=== Records provided ===

-- pv_equiv track=rewrite | github.com/FedorSannikov1988/Getting_to_know_Python | homework4/main4.py | dictionary_to_do_int_list
-- ===== SOURCE A (Python) =====
-- def dictionary_to_do_int_list(dictionary) -> list:
--
--     resalt_list = list()
--
--     for count in range(0, max(list(dictionary.keys()))+1, 1):
--         if count in dictionary:
--             resalt_list.append(dictionary[count])
--         else:
--             resalt_list.append(0)
--
--     resalt_list.reverse()
--
--     return resalt_list
-- ===== SOURCE B (Python) =====
-- def dictionary_to_do_int_list(dictionary) -> list:
--     m = max(dictionary.keys())
--     result = [0] * (m + 1)
--     for k, v in dictionary.items():
--         if 0 <= k <= m:
--             result[k] = v
--     result.reverse()
--     return result
-- ===== Notes on version B (the rewrite author's own statement) =====
-- stated objective: faster
-- what changed: Instead of scanning every index 0..max(keys) and probing the dict at each, B allocates [0]*(max+1) once and scatters the dict's own entries into their slots, then reverses; Pre_ excludes the empty dict (max() raises ValueError in both) and association lists with duplicate keys, which do not represent a Python dict.
-- outside the precondition, e.g. on dictionary_to_do_int_list({}): A raises ValueError, B raises ValueError
import Mathlib
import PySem

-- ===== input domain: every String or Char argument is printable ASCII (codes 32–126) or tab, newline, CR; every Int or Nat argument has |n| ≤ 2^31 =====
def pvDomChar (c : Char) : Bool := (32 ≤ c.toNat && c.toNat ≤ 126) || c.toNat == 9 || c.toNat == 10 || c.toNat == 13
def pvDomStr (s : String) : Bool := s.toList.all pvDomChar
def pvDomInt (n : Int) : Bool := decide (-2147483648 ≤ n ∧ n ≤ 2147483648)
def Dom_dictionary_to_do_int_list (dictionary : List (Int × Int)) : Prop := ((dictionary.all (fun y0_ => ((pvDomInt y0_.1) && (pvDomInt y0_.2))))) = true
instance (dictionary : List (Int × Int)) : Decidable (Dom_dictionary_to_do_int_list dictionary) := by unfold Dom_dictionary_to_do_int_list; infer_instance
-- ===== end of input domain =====

-- B replaces A's scan of every index 0..max(keys) (a dict probe per index) by one
-- allocation [0]*(max+1) and a single scatter pass over the dict's entries; same values, simpler traversal.

-- ===== PORT A =====
def dictionary_to_do_int_list (dictionary : List (Int × Int)) : List Int :=
  match PySem.List.max? (dictionary.map Prod.fst) (fun k => k) with
  | none => []   -- empty dict: Python's max() raises ValueError; excluded by Pre_
  | some m =>
    let resalt_list : List Int :=
      (PySem.List.pyRange 0 (m + 1) 1).foldl
        (fun acc count =>
          match PySem.Dict.get? (PySem.Dict.mk dictionary) count with
          | some v => acc ++ [v]
          | none   => acc ++ [0]) []
    resalt_list.reverse

-- ===== PORT B =====
def dictionary_to_do_int_list_alt (dictionary : List (Int × Int)) : List Int :=
  match PySem.List.max? (dictionary.map Prod.fst) (fun k => k) with
  | none => []   -- empty dict: max() raises ValueError; excluded by Pre_
  | some m =>
    let result : List Int := List.replicate (m + 1).toNat 0
    let result := dictionary.foldl
      (fun r kv => if 0 ≤ kv.1 ∧ kv.1 ≤ m then r.set kv.1.toNat kv.2 else r) result
    result.reverse

-- ===== PRECONDITION & SPEC =====
-- Pre_ excludes the empty dict, on which A's max() raises ValueError, and association
-- lists with duplicate keys, which do not represent a Python dict (first-vs-last match is accidental).
def Pre_dictionary_to_do_int_list (dictionary : List (Int × Int)) : Prop :=
  dictionary ≠ [] ∧ (dictionary.map Prod.fst).Nodup
instance (dictionary : List (Int × Int)) : Decidable (Pre_dictionary_to_do_int_list dictionary) := by
  unfold Pre_dictionary_to_do_int_list; infer_instance
def pvWitness_dictionary_to_do_int_list : (List (Int × Int)) := [(0, 5), (2, 9)]

def Spec_dictionary_to_do_int_list (dictionary : List (Int × Int)) (out : List Int) : Prop := out = dictionary_to_do_int_list_alt dictionary
instance (dictionary : List (Int × Int)) (out : List Int) : Decidable (Spec_dictionary_to_do_int_list dictionary out) := by unfold Spec_dictionary_to_do_int_list; infer_instance

-- ===== CLAIM (what is proved, stated in full; the proofs are below) =====
def Claim_equal_dictionary_to_do_int_list : Prop := ∀ (dictionary : List (Int × Int)), Dom_dictionary_to_do_int_list dictionary → Pre_dictionary_to_do_int_list dictionary → Spec_dictionary_to_do_int_list dictionary (dictionary_to_do_int_list dictionary)

-- ===== LEMMAS AND PROOFS =====

-- B's scatter step.
def pvStep (m : Int) : List Int → (Int × Int) → List Int :=
  fun r kv => if 0 ≤ kv.1 ∧ kv.1 ≤ m then r.set kv.1.toNat kv.2 else r

theorem pvStep_length (m : Int) (r : List Int) (kv : Int × Int) :
    (pvStep m r kv).length = r.length := by
  unfold pvStep; split <;> simp

theorem pvScatter_length (m : Int) (d : List (Int × Int)) (r : List Int) :
    (d.foldl (pvStep m) r).length = r.length := by
  induction d generalizing r with
  | nil => rfl
  | cons kv t ih => simp [List.foldl_cons, ih, pvStep_length]

-- Value at index i after the scatter: the dict's entry for i if present, else whatever r held.
theorem pvScatter_getElem? (m : Int) (d : List (Int × Int)) (r : List Int)
    (hnd : (d.map Prod.fst).Nodup) (hle : ∀ k ∈ d.map Prod.fst, k ≤ m)
    (i : Nat) (hi : i < r.length) :
    (d.foldl (pvStep m) r)[i]? = ((PySem.Dict.mk d).get? (i : Int)).or r[i]? := by
  induction d generalizing r with
  | nil => simp [PySem.Dict.get?]
  | cons kv t ih =>
    obtain ⟨k, v⟩ := kv
    simp only [List.map_cons, List.nodup_cons] at hnd
    have hk : k ≤ m := hle k (by simp)
    rw [List.foldl_cons, PySem.Dict.get?_mk_cons]
    by_cases hki : k = (i : Int)
    · -- this entry lands exactly at slot i; no later entry has key k
      have hkn : (PySem.Dict.mk t).get? (i : Int) = none := by
        rw [PySem.Dict.get?_eq_none_iff_not_mem_keys]
        simpa [PySem.Dict.keys, ← hki] using hnd.1
      have hstep : pvStep m r (k, v) = r.set i v := by
        unfold pvStep
        rw [if_pos ⟨by omega, hk⟩]
        simp [hki]
      rw [hstep, ih (r.set i v) hnd.2 (fun x hx => hle x (by simp [hx]))
        (by simpa using hi), hkn, hki]
      simp [hi]
    · -- key ≠ i : the step leaves slot i unchanged
      have hstep : (pvStep m r (k, v))[i]? = r[i]? := by
        unfold pvStep
        split
        · next h =>
          have : k.toNat ≠ i := by omega
          simp [List.getElem?_set_ne this]
        · rfl
      rw [ih (pvStep m r (k, v)) hnd.2 (fun x hx => hle x (by simp [hx]))
        (by rw [pvStep_length]; exact hi), hstep]
      simp [beq_iff_eq, hki]

-- ===== VERDICT (by name: the statement is the Claim_ definition above) =====
theorem dictionary_to_do_int_list_spec : Claim_equal_dictionary_to_do_int_list := by
  intro d _ hpre
  unfold Spec_dictionary_to_do_int_list dictionary_to_do_int_list dictionary_to_do_int_list_alt
  cases hmax : PySem.List.max? (d.map Prod.fst) (fun k => k) with
  | none =>
    exact absurd (by simpa using (PySem.List.max?_eq_none_iff _ _).mp hmax) hpre.1
  | some m =>
    have hle : ∀ k ∈ d.map Prod.fst, k ≤ m := fun k hk =>
      PySem.List.max?_isMax hmax k hk
    simp only
    rw [show (fun (r : List Int) (kv : Int × Int) =>
      if 0 ≤ kv.1 ∧ kv.1 ≤ m then r.set kv.1.toNat kv.2 else r) = pvStep m from rfl]
    congr 1
    -- A's loop appends (get? d count).getD 0 for each count
    have hfun : (fun (acc : List Int) count =>
        match PySem.Dict.get? (PySem.Dict.mk d) count with
        | some v => acc ++ [v]
        | none   => acc ++ [0]) =
        fun acc count => acc ++ [((PySem.Dict.mk d).get? count).getD 0] := by
      funext acc c
      cases PySem.Dict.get? (PySem.Dict.mk d) c <;> rfl
    rw [hfun, PySem.List.foldl_append_singleton_eq_map]
    apply List.ext_getElem?
    intro i
    by_cases hi : i < (m + 1).toNat
    · rw [pvScatter_getElem? m d _ hpre.2 hle i
        (by rw [List.length_replicate]; exact hi)]
      have h1 : (PySem.List.pyRange 0 (m + 1) 1)[i]? = some ((0 : Int) + i) := by
        simp [PySem.List.length_pyRange_one, hi]
      simp only [List.nil_append, List.getElem?_map, h1, Option.map_some]
      rw [List.getElem?_replicate]
      simp only [if_pos hi, Int.zero_add]
      cases (PySem.Dict.mk d).get? (i : Int) <;> rfl
    · rw [List.getElem?_eq_none (by
          simp [PySem.List.length_pyRange_one]; omega),
        List.getElem?_eq_none (by
          rw [pvScatter_length, List.length_replicate]; omega)]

===

= Problem to solve =
Search the entries for "association" and show every line that has it.

= Solution to this exercise =
-- what changed: Instead of scanning every index 0..max(keys) and probing the dict at each, B allocates [0]*(max+1) once and scatters the dict's own entries into their slots, then reverses; Pre_ excludes the empty dict (max() raises ValueError in both) and association lists with duplicate keys, which do not represent a Python dict.
-- Pre_ excludes the empty dict, on which A's max() raises ValueError, and association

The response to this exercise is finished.